Now, all the candidates need to be tested to see if they are a solution. The following is obtained from testing each candidates:

\[\begin{array}{cccccccc} x & = & \displaystyle -1 &:&    & \displaystyle 1 \left(-1\right)^2+5 \left(-1\right)+6 & = & \displaystyle 2 \ne 0 \\\\ x & = & \displaystyle 1 &:&    & \displaystyle 1 \left(1\right)^2+5 \left(1\right)+6 & = & \displaystyle 12 \ne 0 \\\\ x & = & \displaystyle -2 &:&    & \displaystyle 1 \left(-2\right)^2+5 \left(-2\right)+6 & = & \displaystyle 0 = 0 \\\\ x & = & \displaystyle 2 &:&    & \displaystyle 1 \left(2\right)^2+5 \left(2\right)+6 & = & \displaystyle 20 \ne 0 \\\\ x & = & \displaystyle -3 &:&    & \displaystyle 1 \left(-3\right)^2+5 \left(-3\right)+6 & = & \displaystyle 0 = 0 \\\\ x & = & \displaystyle 3 &:&    & \displaystyle 1 \left(3\right)^2+5 \left(3\right)+6 & = & \displaystyle 30 \ne 0 \\\\ x & = & \displaystyle -6 &:&    & \displaystyle 1 \left(-6\right)^2+5 \left(-6\right)+6 & = & \displaystyle 12 \ne 0 \\\\ x & = & \displaystyle 6 &:&    & \displaystyle 1 \left(6\right)^2+5 \left(6\right)+6 & = & \displaystyle 72 \ne 0 \\\\ \end{array}\]

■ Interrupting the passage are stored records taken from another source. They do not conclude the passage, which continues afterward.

-- pv_equiv track=rewrite | github.com/weinbusch/advent-of-code | aoc2022/day20.py | mix_numbers
-- ===== SOURCE A (Python) =====
-- def mix_numbers(numbers, repetitions=1):
--     k = len(numbers)
--     tuples = list(enumerate(numbers))
--     a = tuples.copy()
--     for _ in range(repetitions):
--         for t in tuples:
--             x = a.index(t)
--             (_, dx) = a.pop(x)
--             y = (x + dx) % (k - 1)
--             a.insert(y, t)
--     result = [n for _, n in a]
--     return result
-- ===== SOURCE B (Python) =====
-- def mix_numbers(numbers, repetitions=1):
--     # Works on the inverse permutation: pos[i] = current index of original element i.
--     # A move is pure arithmetic on pos (shift the affected band by +-1), no list surgery.
--     k = len(numbers)
--     pos = list(range(k))
--     for _ in range(repetitions):
--         for i in range(k):
--             x = pos[i]
--             y = (x + numbers[i]) % (k - 1)
--             if y > x:
--                 pos = [p - 1 if x < p <= y else p for p in pos]
--             elif y < x:
--                 pos = [p + 1 if y <= p < x else p for p in pos]
--             pos[i] = y
--     out = [0] * k
--     for i in range(k):
--         out[pos[i]] = numbers[i]
--     return out
-- ===== Notes on version B (the rewrite author's own statement) =====
-- stated objective: alternative
-- what changed: B replaces A's list-of-tuples surgery (a.index scan, pop, insert each move) by pure arithmetic on the inverse permutation: a position table pos[i] is shifted by +-1 on the affected band per move and the result is scattered out[pos[i]] = numbers[i] at the end.
import Mathlib
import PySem

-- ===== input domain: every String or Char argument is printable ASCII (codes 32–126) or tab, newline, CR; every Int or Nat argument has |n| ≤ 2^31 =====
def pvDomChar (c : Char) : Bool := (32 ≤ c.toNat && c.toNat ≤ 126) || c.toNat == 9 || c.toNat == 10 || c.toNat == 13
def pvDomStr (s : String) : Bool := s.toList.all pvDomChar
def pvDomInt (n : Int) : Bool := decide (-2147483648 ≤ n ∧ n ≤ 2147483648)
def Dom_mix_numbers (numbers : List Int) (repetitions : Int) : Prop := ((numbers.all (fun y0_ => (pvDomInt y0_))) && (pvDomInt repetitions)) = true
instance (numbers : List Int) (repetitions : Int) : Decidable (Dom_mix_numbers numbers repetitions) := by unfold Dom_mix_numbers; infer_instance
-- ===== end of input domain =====

-- B replaces A's list surgery (index/pop/insert) by arithmetic on the inverse permutation (alternative, not faster).

-- ===== PORT A =====
-- one move of A's inner loop: x = a.index(t); (_, dx) = a.pop(x); y = (x+dx)%(k-1); a.insert(y, t)
def pvStepA (k : Int) (a : List (Int × Int)) (t : Int × Int) : List (Int × Int) :=
  match PySem.List.index? a t with
  | none => a        -- Python: ValueError (unreachable: t is always in a)
  | some x =>
    match PySem.List.pop? a (x : Int) with
    | none => a      -- Python: IndexError (unreachable)
    | some (pr, a1) =>
      PySem.List.insert a1 (PySem.Int.mod ((x : Int) + pr.2) (k - 1)) t

def mix_numbers (numbers : List Int) (repetitions : Int) : List Int :=
  let k : Int := (numbers.length : Int)
  let tuples := PySem.List.enumerate numbers
  let a := (PySem.List.pyRange 0 repetitions 1).foldl
    (fun a _ => tuples.foldl (pvStepA k) a) tuples
  a.map (fun p => p.2)

-- ===== PORT B =====
-- one move of B's inner loop: shift the band of positions between x and y by ±1, then pos[i] = y
def pvStepB (numbers : List Int) (pos : List Int) (i : Int) : List Int :=
  let k : Int := (numbers.length : Int)
  let x := PySem.List.pyGetD pos i 0
  let y := PySem.Int.mod (x + PySem.List.pyGetD numbers i 0) (k - 1)
  let pos1 :=
    if x < y then pos.map (fun p => if x < p ∧ p ≤ y then p - 1 else p)
    else if y < x then pos.map (fun p => if y ≤ p ∧ p < x then p + 1 else p)
    else pos
  PySem.List.pySetD pos1 i y

def mix_numbers_alt (numbers : List Int) (repetitions : Int) : List Int :=
  let k : Int := (numbers.length : Int)
  let pos := (PySem.List.pyRange 0 repetitions 1).foldl
    (fun pos _ => (PySem.List.pyRange 0 k 1).foldl (pvStepB numbers) pos)
    (PySem.List.pyRange 0 k 1)
  (PySem.List.pyRange 0 k 1).foldl
    (fun out i => PySem.List.pySetD out (PySem.List.pyGetD pos i 0) (PySem.List.pyGetD numbers i 0))
    (List.replicate numbers.length 0)

-- ===== PRECONDITION & SPEC =====
-- Pre_ excludes exactly the inputs where Python A raises ZeroDivisionError ('% (k-1)' with k = 1);
-- B's Python raises there too.
def Pre_mix_numbers (numbers : List Int) (repetitions : Int) : Prop :=
  ¬ (numbers.length = 1 ∧ 1 ≤ repetitions)
instance (numbers : List Int) (repetitions : Int) : Decidable (Pre_mix_numbers numbers repetitions) := by unfold Pre_mix_numbers; infer_instance
def pvWitness_mix_numbers : List Int × Int := ([3, 1, 0, -2, 4], 2)

def Spec_mix_numbers (numbers : List Int) (repetitions : Int) (out : List Int) : Prop := out = mix_numbers_alt numbers repetitions
instance (numbers : List Int) (repetitions : Int) (out : List Int) : Decidable (Spec_mix_numbers numbers repetitions out) := by unfold Spec_mix_numbers; infer_instance

-- ===== CLAIM (what is proved, stated in full; the proofs are below) =====
def Claim_equal_mix_numbers : Prop := ∀ (numbers : List Int) (repetitions : Int), Dom_mix_numbers numbers repetitions → Pre_mix_numbers numbers repetitions → Spec_mix_numbers numbers repetitions (mix_numbers numbers repetitions)

-- ===== LEMMAS AND PROOFS =====

-- Invariant tying A's list of tuples to B's inverse-permutation table:
-- P i is the current index of original element i in a, pos stores it, and a holds (i, numbers[i]) there.
def pvInv (nums : List Int) (a : List (Int × Int)) (pos : List Int) : Prop :=
  ∃ P : Nat → Nat,
    a.length = nums.length ∧ pos.length = nums.length ∧
    ∀ i : Nat, i < nums.length →
      P i < nums.length ∧ pos[i]? = some ((P i : Nat) : Int) ∧
      a[P i]? = some (((i : Nat) : Int), nums.getD i 0)

theorem pvSurj (k : Nat) (P : Nat → Nat) (hr : ∀ i, i < k → P i < k)
    (hinj : ∀ i j, i < k → j < k → P i = P j → i = j) :
    ∀ q, q < k → ∃ i, i < k ∧ P i = q := by
  intro q hq
  have hF : Function.Injective (fun i : Fin k => (⟨P i, hr i i.2⟩ : Fin k)) := by
    intro ⟨x, hx⟩ ⟨y, hy⟩ h
    simp only [Fin.mk.injEq] at h
    exact Fin.ext (hinj x y hx hy h)
  obtain ⟨⟨j, hj⟩, he⟩ := Finite.injective_iff_surjective.mp hF ⟨q, hq⟩
  exact ⟨j, hj, by simpa using congrArg Fin.val he⟩

theorem pvGetMid {α : Type} (xs ys : List α) (t : α) (r : Nat) :
    (xs ++ t :: ys)[r]? =
      if r < xs.length then xs[r]?
      else if r = xs.length then some t
      else ys[r - xs.length - 1]? := by
  split_ifs with h1 h2
  · exact List.getElem?_append_left h1
  · subst h2; simp
  · rw [List.getElem?_append_right (by omega), List.getElem?_cons, if_neg (by omega)]

theorem pvFoldl_rel {α β γ : Type} (R : α → β → Prop) (f : α → γ → α) (g : β → γ → β) :
    ∀ (l : List γ) (a : α) (b : β), R a b →
      (∀ c ∈ l, ∀ a b, R a b → R (f a c) (g b c)) →
      R (l.foldl f a) (l.foldl g b) := by
  intro l
  induction l with
  | nil => intro a b h _; exact h
  | cons c l ih =>
    intro a b h hstep
    exact ih _ _ (hstep c (by simp) a b h) (fun c' hc' => hstep c' (by simp [hc']))

theorem pvInv_init (nums : List Int) :
    pvInv nums (PySem.List.enumerate nums) (PySem.List.pyRange 0 (nums.length : Int) 1) := by
  refine ⟨fun i => i, by simp [PySem.List.length_enumerate], by simp [PySem.List.length_pyRange_one], ?_⟩
  intro i hi
  refine ⟨hi, ?_, ?_⟩
  · rw [PySem.List.getElem?_pyRange_one]
    simp [hi]
  · rw [PySem.List.getElem?_enumerate]
    simp [List.getD_eq_getElem?_getD, List.getElem?_eq_getElem hi]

So, two of the candidates turn out to be roots, \(x_1 = \displaystyle -2\) and \(x = \displaystyle -3\), so then the we have found our solutions, and we can factor the given equation as \( \displaystyle \left(x+2\right)\left(x+3\right) = 0\).

Other useful quadratic calculators

The quadratic formula is really one of the most important ones in basic Algebra, and it has applications in many contexts. You may want to calculate a quadratic equation, you may want to express it in vertex form, there are lots of possibilities.

There are may elements that are all tied together, like the quadratic equation discriminant, or the axis of symmetry of a parabola. All those elements are tightly related and play an important role together.